Het gaat om meerdere redenen dus niet om individuele stoffen, zegt Van Wezel. “Je schiet weinig op met een verbod als er vrijstelling wordt verleend of er een ander stofje komt dat net zo erg is. Het gaat om het geheel, alle kaders hetzelfde. Maak een database met gegevens over zowel de risico’s als de emissie, want die weten we van de meeste stoffen nog niet.”
De ambities stemmen hoopvol, vindt ze. “De Green Deal, de Europese Farm to Fork-strategie die uitgaat van een duurzame voedselketen, de chemicals strategy for sustainability, onlangs gepresenteerd door Frans Timmermans. Europa is streng en dat stuurt ook de producenten wereldwijd, want die komen graag op de Europese markt.
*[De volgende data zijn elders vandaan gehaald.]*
-- pv_equiv track=rewrite | github.com/IvanParvanovski/SoftUniPractice | Python/Softuniada_Practice/ol_2019/ex10.py | generate_field
-- ===== SOURCE A (Python) =====
-- def generate_field(channels_values, field_length):
--     current_field = list()
--
--     for channel in channels_values:
--         roots = channel[0]
--         fungus = channel[1]
--
--         current_field.append(['T'] * roots +
--                              ['-'] * (field_length - (fungus + roots)) +
--                              ['F'] * fungus)
--
--     return current_field
-- ===== SOURCE B (Python) =====
-- def generate_field(channels_values, field_length):
--     rows = []
--     for roots, fungus in channels_values:
--         lr = max(0, roots)
--         lf = max(0, fungus)
--         lg = max(0, field_length - (fungus + roots))
--         row = []
--         for i in range(lr + lg + lf):
--             if i < lr:
--                 row.append('T')
--             elif i < lr + lg:
--                 row.append('-')
--             else:
--                 row.append('F')
--         rows.append(row)
--     return rows
-- ===== Notes on version B (the rewrite author's own statement) =====
-- stated objective: alternative
-- what changed: Each row cell is produced positionally by comparing the index against clamped segment boundaries in a single range loop, instead of concatenating three multiplied lists.
import Mathlib
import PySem

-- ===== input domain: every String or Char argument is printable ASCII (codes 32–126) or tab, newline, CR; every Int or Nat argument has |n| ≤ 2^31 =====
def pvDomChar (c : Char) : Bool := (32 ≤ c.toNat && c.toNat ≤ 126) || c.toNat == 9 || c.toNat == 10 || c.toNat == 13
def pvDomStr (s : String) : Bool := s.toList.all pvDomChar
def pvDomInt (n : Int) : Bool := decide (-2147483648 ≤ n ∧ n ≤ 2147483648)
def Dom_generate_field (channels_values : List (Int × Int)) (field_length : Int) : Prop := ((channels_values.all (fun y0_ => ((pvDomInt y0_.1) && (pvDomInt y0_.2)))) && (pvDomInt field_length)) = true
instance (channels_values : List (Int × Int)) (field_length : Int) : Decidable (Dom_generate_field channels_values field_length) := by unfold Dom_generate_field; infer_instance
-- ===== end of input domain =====

-- B builds each row cell-by-cell from index/boundary comparisons instead of concatenating three multiplied runs (alternative decomposition, same cost).

-- ===== PORT A =====
-- Python list multiplication ['T'] * roots clamps a negative count to the empty list: Int.toNat is exactly that clamp.
def generate_field (channels_values : List (Int × Int)) (field_length : Int) : List (List String) :=
  channels_values.foldl (fun current_field channel =>
    let roots := channel.1
    let fungus := channel.2
    current_field ++ [List.replicate roots.toNat "T" ++
                      List.replicate (field_length - (fungus + roots)).toNat "-" ++
                      List.replicate fungus.toNat "F"]) []

-- ===== PORT B =====
def generate_field_alt (channels_values : List (Int × Int)) (field_length : Int) : List (List String) :=
  channels_values.foldl (fun rows channel =>
    let roots := channel.1
    let fungus := channel.2
    let lr := max 0 roots
    let lf := max 0 fungus
    let lg := max 0 (field_length - (fungus + roots))
    let row := (PySem.List.pyRange 0 (lr + lg + lf) 1).foldl (fun row i =>
      row ++ [if i < lr then "T" else if i < lr + lg then "-" else "F"]) []
    rows ++ [row]) []

-- ===== PRECONDITION & SPEC =====
def Spec_generate_field (channels_values : List (Int × Int)) (field_length : Int) (out : List (List String)) : Prop := out = generate_field_alt channels_values field_length
instance (channels_values : List (Int × Int)) (field_length : Int) (out : List (List String)) : Decidable (Spec_generate_field channels_values field_length out) := by unfold Spec_generate_field; infer_instance

-- ===== CLAIM (what is proved, stated in full; the proofs are below) =====
def Claim_equal_generate_field : Prop := ∀ (channels_values : List (Int × Int)) (field_length : Int), Dom_generate_field channels_values field_length → Spec_generate_field channels_values field_length (generate_field channels_values field_length)

-- ===== LEMMAS AND PROOFS =====

-- an append-singleton foldl is a map
theorem foldl_app_map {α β : Type} (l : List α) (f : α → β) (acc : List β) :
    l.foldl (fun r i => r ++ [f i]) acc = acc ++ l.map f := by
  induction l generalizing acc with
  | nil => simp
  | cons x xs ih => simp [List.foldl_cons, ih]

-- the positional cell function over a full range equals the three replicate runs
theorem seg_eq (a g c : Nat) :
    (List.range (a + g + c)).map
      (fun (k : Nat) => if (k : Int) < (a : Int) then "T"
                else if (k : Int) < (a : Int) + (g : Int) then "-" else "F")
    = List.replicate a "T" ++ (List.replicate g "-" ++ List.replicate c "F") := by
  apply List.ext_getElem
  · simp; omega
  · intro k h1 h2
    simp only [List.getElem_map, List.getElem_range, List.getElem_append,
      List.getElem_replicate, List.length_replicate] at *
    split_ifs
    all_goals try rfl
    all_goals (exfalso; push_cast at *; omega)

theorem row_eq (field_length roots fungus : Int) :
    (PySem.List.pyRange 0 (max 0 roots + max 0 (field_length - (fungus + roots)) + max 0 fungus) 1).map
      (fun i => if i < max 0 roots then "T"
                else if i < max 0 roots + max 0 (field_length - (fungus + roots)) then "-" else "F")
    = List.replicate roots.toNat "T" ++
      (List.replicate (field_length - (fungus + roots)).toNat "-" ++
       List.replicate fungus.toNat "F") := by
  have hmax : ∀ n : Int, max 0 n = (n.toNat : Int) := by
    intro n; rw [Int.ofNat_toNat, max_comm]
  rw [hmax, hmax, hmax, PySem.List.pyRange_one]
  have hn : (((roots.toNat : Int) + (field_length - (fungus + roots)).toNat + fungus.toNat) - 0).toNat
      = roots.toNat + (field_length - (fungus + roots)).toNat + fungus.toNat := by omega
  rw [hn, List.map_map]
  refine Eq.trans ?_ (seg_eq roots.toNat (field_length - (fungus + roots)).toNat fungus.toNat)
  apply List.map_congr_left
  intro k _
  simp

-- ===== VERDICT (by name: the statement is the Claim_ definition above) =====
theorem generate_field_spec : Claim_equal_generate_field := by
  intro cv fl _
  unfold Spec_generate_field generate_field generate_field_alt
  rw [foldl_app_map, foldl_app_map]
  simp only [List.nil_append]
  apply List.map_congr_left
  intro ch _
  rw [foldl_app_map, List.nil_append, row_eq, List.append_assoc]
We kunnen stoffen op lagere niveaus meten, dat legt druk bij de industrie om na te denken over green chemicals. We kunnen voorspellen welke stoffen lastig worden en we hebben fantastische jonge mensen die zich hiermee bezighouden.”
“We willen naar een gifvrij milieu. Dan moet je als consument ook weten hoe afhankelijk je bent van die stoffen, welke rol ze spelen in ons dagelijks leven, onze hygiëne, bij plaagpreventie. Je handen wassen met zeep maakt het virus ook kapot, dan heb je geen chemicaliën nodig.”